- Born: 1999 or 2000 (age 25–26) Newcastle upon Tyne, England
- Occupations: Singer; songwriter;
- Years active: 2020–present
- Musical career
- Genres: Alternative rock
- Instrument: Vocals
- Labels: Strap Originals; Virgin;
- Website: andrewcushin.os.fan

= Andrew Cushin =

English singer

Andrew Cushin is an English singer and songwriter. Born in Newcastle upon Tyne, Cushin gained prominence after supporting artists Noel Gallagher and Louis Tomlinson on their concert tours. He released his debut album Waiting For The Rain in 2023. Cushin's second album Love is For Everyone was released in May 2025.

== Life and career ==
Cushin is from Newcastle upon Tyne. When he was 18, his father passed away. and he began playing live music, citing musical influences from Donovan, Bob Dylan, Paul Weller, Noel Gallagher, and The Beatles.

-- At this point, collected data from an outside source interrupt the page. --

-- pv_equiv track=rewrite | github.com/morphic-bio/process_features | scripts/offset_sweep.py | sweep_offsets
-- ===== SOURCE A (Python) =====
-- PROBE_LEN = 8
--
-- def sweep_offsets(seq_iter, kmers, center, window):
--     results = {}
--     offs = range(center - window, center + window + 1)
--     seqs = list(seq_iter)
--     total = len(seqs)
--     for off in offs:
--         if off < 0:
--             results[off] = (0, total)
--             continue
--         matched = 0
--         for s in seqs:
--             if len(s) >= off + PROBE_LEN:
--                 k = s[off:off+PROBE_LEN]
--                 if k in kmers:
--                     matched += 1
--         results[off] = (matched, total)
--     return results
-- ===== SOURCE B (Python) =====
-- PROBE_LEN = 8
--
-- def sweep_offsets(seq_iter, kmers, center, window):
--     seqs = list(seq_iter)
--     total = len(seqs)
--     lo = center - window
--     hi = center + window
--     start = max(0, lo)
--     counts = {}
--     for s in seqs:
--         stop = min(hi + 1, len(s) - PROBE_LEN + 1)
--         for off in range(start, stop):
--             if s[off:off + PROBE_LEN] in kmers:
--                 counts[off] = counts.get(off, 0) + 1
--     results = {}
--     for off in range(lo, hi + 1):
--         results[off] = (0, total) if off < 0 else (counts.get(off, 0), total)
--     return results
-- ===== Notes on version B (the rewrite author's own statement) =====
-- stated objective: faster
-- what changed: Loops once over the sequences (outer) instead of once per offset, maintaining a per-offset counter dict whose inner range is clipped to each sequence's feasible offsets (min(hi+1, len(s)-PROBE_LEN+1)), then assembles the result in a separate pass over the full offset range.
import Mathlib
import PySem

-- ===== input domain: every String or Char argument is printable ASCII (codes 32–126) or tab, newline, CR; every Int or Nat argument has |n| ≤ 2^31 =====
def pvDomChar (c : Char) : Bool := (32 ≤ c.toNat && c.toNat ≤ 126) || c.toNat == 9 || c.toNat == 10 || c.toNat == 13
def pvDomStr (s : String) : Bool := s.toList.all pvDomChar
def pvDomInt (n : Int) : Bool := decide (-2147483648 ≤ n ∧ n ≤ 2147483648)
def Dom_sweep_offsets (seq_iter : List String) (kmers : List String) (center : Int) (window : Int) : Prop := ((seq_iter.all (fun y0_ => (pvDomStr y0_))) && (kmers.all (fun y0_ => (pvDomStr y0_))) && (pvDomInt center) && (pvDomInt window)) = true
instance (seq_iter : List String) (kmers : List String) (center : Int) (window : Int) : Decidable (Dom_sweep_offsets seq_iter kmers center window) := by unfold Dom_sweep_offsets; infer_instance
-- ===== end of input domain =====

-- B swaps the loop nest: one outer pass over the sequences maintaining a per-offset counter dict
-- (inner offset range clipped per sequence), then a separate assembly pass over the offset range.

-- ===== PORT A =====
def sweep_offsets (seq_iter : List String) (kmers : List String) (center : Int) (window : Int) : List (Int × Int × Int) :=
  let offs := PySem.List.pyRange (center - window) (center + window + 1) 1
  let seqs := seq_iter
  let total : Int := (seqs.length : Int)
  let results : PySem.Dict Int (Int × Int) :=
    offs.foldl (fun d off =>
      if off < 0 then d.insert off (0, total)
      else
        let matched : Int := seqs.foldl (fun m s =>
          if off + 8 ≤ PySem.Str.len s then
            let k := PySem.Str.slice s (some off) (some (off + 8))
            if k ∈ kmers then m + 1 else m
          else m) 0
        d.insert off (matched, total)) PySem.Dict.empty
  results.items

-- ===== PORT B =====
def sweep_offsets_alt (seq_iter : List String) (kmers : List String) (center : Int) (window : Int) : List (Int × Int × Int) :=
  let seqs := seq_iter
  let total : Int := (seqs.length : Int)
  let lo := center - window
  let hi := center + window
  let start := max 0 lo
  let counts : PySem.Dict Int Int :=
    seqs.foldl (fun counts s =>
      let stop := min (hi + 1) (PySem.Str.len s - 8 + 1)
      (PySem.List.pyRange start stop 1).foldl (fun c off =>
        if PySem.Str.slice s (some off) (some (off + 8)) ∈ kmers then
          c.insert off (c.getD off 0 + 1)
        else c) counts) PySem.Dict.empty
  let results : PySem.Dict Int (Int × Int) :=
    (PySem.List.pyRange lo (hi + 1) 1).foldl (fun d off =>
      d.insert off (if off < 0 then ((0 : Int), total) else (counts.getD off 0, total)))
      PySem.Dict.empty
  results.items

-- ===== PRECONDITION & SPEC =====
def Spec_sweep_offsets (seq_iter : List String) (kmers : List String) (center : Int) (window : Int) (out : List (Int × Int × Int)) : Prop := out = sweep_offsets_alt seq_iter kmers center window
instance (seq_iter : List String) (kmers : List String) (center : Int) (window : Int) (out : List (Int × Int × Int)) : Decidable (Spec_sweep_offsets seq_iter kmers center window out) := by unfold Spec_sweep_offsets; infer_instance

-- ===== CLAIM (what is proved, stated in full; the proofs are below) =====
def Claim_equal_sweep_offsets : Prop := ∀ (seq_iter : List String) (kmers : List String) (center : Int) (window : Int), Dom_sweep_offsets seq_iter kmers center window → Spec_sweep_offsets seq_iter kmers center window (sweep_offsets seq_iter kmers center window)

-- ===== LEMMAS AND PROOFS =====

-- a fold inserting fresh distinct keys into an empty dict appends its items in order
theorem items_foldl_insert_id {ν : Type} (l : List Int) (v : Int → ν) (hnd : l.Nodup) :
    (l.foldl (fun d off => d.insert off (v off)) (PySem.Dict.empty : PySem.Dict Int ν)).items
      = l.map (fun off => (off, v off)) := by
  have h := PySem.Dict.items_foldl_insert_fresh (l := l) (k := id) (v := v)
    (d := (PySem.Dict.empty : PySem.Dict Int ν))
    (fun a _ => PySem.Dict.contains_empty _) (by simpa using hnd)
  simpa using h

-- B's inner loop over a duplicate-free offset list adds 1 at key x iff x is in the list and satisfies the condition.
theorem getD_inner_fold (offs : List Int) (cond : Int → Bool) (d : PySem.Dict Int Int)
    (hnd : offs.Nodup) (x : Int) :
    ((offs.foldl (fun c off => if cond off then c.insert off (c.getD off 0 + 1) else c) d).getD x 0)
      = d.getD x 0 + (if x ∈ offs ∧ cond x then 1 else 0) := by
  induction offs generalizing d with
  | nil => simp
  | cons a t ih =>
    simp only [List.nodup_cons] at hnd
    simp only [List.foldl_cons]
    rw [ih _ hnd.2]
    by_cases hxa : x = a
    · subst hxa
      have hxt : x ∉ t := hnd.1
      by_cases hc : cond x
      · simp [hc, hxt, PySem.Dict.getD_insert_self]
      · simp [hc, hxt]
    · by_cases hc : cond a
      · simp [hc, PySem.Dict.getD_insert, hxa]
      · simp [hc, hxa]

-- B's outer pass: the counter's value at x counts the sequences whose (clipped) inner range hits x.
theorem getD_outer_fold (seqs : List String) (cond : String → Int → Bool)
    (start : Int) (stop : String → Int) (d : PySem.Dict Int Int) (x : Int) :
    ((seqs.foldl (fun c s =>
        (PySem.List.pyRange start (stop s) 1).foldl
          (fun c off => if cond s off then c.insert off (c.getD off 0 + 1) else c) c) d).getD x 0)
      = d.getD x 0 + (seqs.countP (fun s => decide (x ∈ PySem.List.pyRange start (stop s) 1) && cond s x)) := by
  induction seqs generalizing d with
  | nil => simp
  | cons s t ih =>
    simp only [List.foldl_cons]
    rw [ih, getD_inner_fold _ _ _ (PySem.List.nodup_pyRange_one _ _) x]
    simp only [List.countP_cons]
    by_cases hm : x ∈ PySem.List.pyRange start (stop s) 1 ∧ cond s x
    · simp [hm.1, hm.2]; omega
    · rw [if_neg hm]
      rcases Decidable.not_and_iff_not_or_not.mp hm with h | h <;> simp [h]

-- A's matched loop is a countP.
theorem foldl_if_add_countP (p : String → Bool) (seqs : List String) (n : Int) :
    seqs.foldl (fun m s => if p s then m + 1 else m) n = n + (seqs.countP p : Int) := by
  induction seqs generalizing n with
  | nil => simp
  | cons s t ih =>
    simp only [List.foldl_cons, List.countP_cons]
    by_cases hp : p s <;> simp [hp, ih] <;> omega

theorem sweep_offsets_spec : Claim_equal_sweep_offsets := by
  unfold Claim_equal_sweep_offsets Spec_sweep_offsets
  intro seqs kmers center window _
  unfold sweep_offsets sweep_offsets_alt
  simp only []
  set total : Int := (seqs.length : Int) with htotal
  set lo := center - window with hlo
  set hi := center + window with hhi
  have hrange : center + window + 1 = hi + 1 := rfl
  rw [hrange]
  set offs := PySem.List.pyRange lo (hi + 1) 1 with hoffs
  have hnd : offs.Nodup := PySem.List.nodup_pyRange_one _ _
  -- the two assembled dicts, as maps over offs
  have hA :
      (offs.foldl (fun (d : PySem.Dict Int (Int × Int)) off =>
        if off < 0 then d.insert off (0, total)
        else d.insert off
          (seqs.foldl (fun m s =>
            if off + 8 ≤ PySem.Str.len s then
              if PySem.Str.slice s (some off) (some (off + 8)) ∈ kmers then m + 1 else m
            else m) 0, total)) PySem.Dict.empty).items
      = offs.map (fun off => (off,
          if off < 0 then ((0 : Int), total)
          else (seqs.foldl (fun m s =>
            if off + 8 ≤ PySem.Str.len s then
              if PySem.Str.slice s (some off) (some (off + 8)) ∈ kmers then m + 1 else m
            else m) 0, total))) := by
    have hbody : (fun (d : PySem.Dict Int (Int × Int)) off =>
        if off < 0 then d.insert off (0, total)
        else d.insert off
          (seqs.foldl (fun m s =>
            if off + 8 ≤ PySem.Str.len s then
              if PySem.Str.slice s (some off) (some (off + 8)) ∈ kmers then m + 1 else m
            else m) 0, total))
        = (fun (d : PySem.Dict Int (Int × Int)) off => d.insert off
          (if off < 0 then ((0 : Int), total)
           else (seqs.foldl (fun m s =>
            if off + 8 ≤ PySem.Str.len s then
              if PySem.Str.slice s (some off) (some (off + 8)) ∈ kmers then m + 1 else m
            else m) 0, total))) := by
      funext d off; by_cases h : off < 0 <;> simp [h]
    rw [hbody]
    rw [items_foldl_insert_id _ _ hnd]
  have hB :
      ((PySem.List.pyRange lo (hi + 1) 1).foldl (fun (d : PySem.Dict Int (Int × Int)) off =>
        d.insert off (if off < 0 then ((0 : Int), total)
          else ((seqs.foldl (fun counts s =>
            (PySem.List.pyRange (max 0 lo) (min (hi + 1) (PySem.Str.len s - 8 + 1)) 1).foldl
              (fun c off => if PySem.Str.slice s (some off) (some (off + 8)) ∈ kmers then
                c.insert off (c.getD off 0 + 1) else c) counts) PySem.Dict.empty).getD off 0, total)))
        PySem.Dict.empty).items
      = offs.map (fun off => (off,
          if off < 0 then ((0 : Int), total)
          else ((seqs.foldl (fun counts s =>
            (PySem.List.pyRange (max 0 lo) (min (hi + 1) (PySem.Str.len s - 8 + 1)) 1).foldl
              (fun c off => if PySem.Str.slice s (some off) (some (off + 8)) ∈ kmers then
                c.insert off (c.getD off 0 + 1) else c) counts) PySem.Dict.empty).getD off 0, total))) := by
    rw [← hoffs]
    rw [items_foldl_insert_id _ _ hnd]
  rw [hA, hB]
  apply List.map_congr_left
  intro off hoff
  have hmem := (PySem.List.mem_pyRange_one.mp (hoffs ▸ hoff))
  by_cases hneg : off < 0
  · simp [hneg]
  · simp only [if_neg hneg]
    refine Prod.ext rfl (Prod.ext ?_ rfl)
    simp only []
    have houter := getD_outer_fold seqs
        (fun s off => decide (PySem.Str.slice s (some off) (some (off + 8)) ∈ kmers))
        (max 0 lo) (fun s => min (hi + 1) (PySem.Str.len s - 8 + 1)) PySem.Dict.empty off
    simp only [decide_eq_true_eq] at houter
    rw [houter]
    have hfun : (fun (m : Int) (s : String) =>
        if off + 8 ≤ PySem.Str.len s then
          if PySem.Str.slice s (some off) (some (off + 8)) ∈ kmers then m + 1 else m
        else m)
      = (fun (m : Int) (s : String) =>
        if (decide (off + 8 ≤ PySem.Str.len s)
            && decide (PySem.Str.slice s (some off) (some (off + 8)) ∈ kmers)) = true
        then m + 1 else m) := by
      funext m s
      simp only [Bool.and_eq_true, decide_eq_true_eq]
      split_ifs <;> first | rfl | tauto
    rw [hfun, foldl_if_add_countP]
    simp only [PySem.Dict.getD_empty, zero_add]
    congr 1
    apply List.countP_congr
    intro s _
    simp only [PySem.List.mem_pyRange_one, Bool.and_eq_true, decide_eq_true_eq]
    constructor
    · rintro ⟨h1, h2⟩; exact ⟨⟨by omega, by omega⟩, h2⟩
    · rintro ⟨⟨h1, h2⟩, h3⟩; exact ⟨by omega, h3⟩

Cushin used to play as a goalkeeper in Newcastle Benfield F.C.'s youth team, where he met his first manager, who introduced him to Noel Gallagher and sent Gallagher a recording of him singing his single "Waiting For The Rain". Later that year, Cushin released his single "Where's My Family Gone" in collaboration with Noel Gallagher, who produced and played guitar for the song. In 2021, Cushin signed onto Pete Doherty's record label Strap Originals. He was previously signed to Virgin Records. In 2023, Cushin became the opening act for Louis Tomlinson on 36 dates of his Faith in the Future World Tour. That June, Cushin released his fourth single from his upcoming album, entitled "It's Coming Round Again", and a music video for it, filmed on tour with Tomlinson. He then performed at the Mercury Lounge in New York City in July of that year.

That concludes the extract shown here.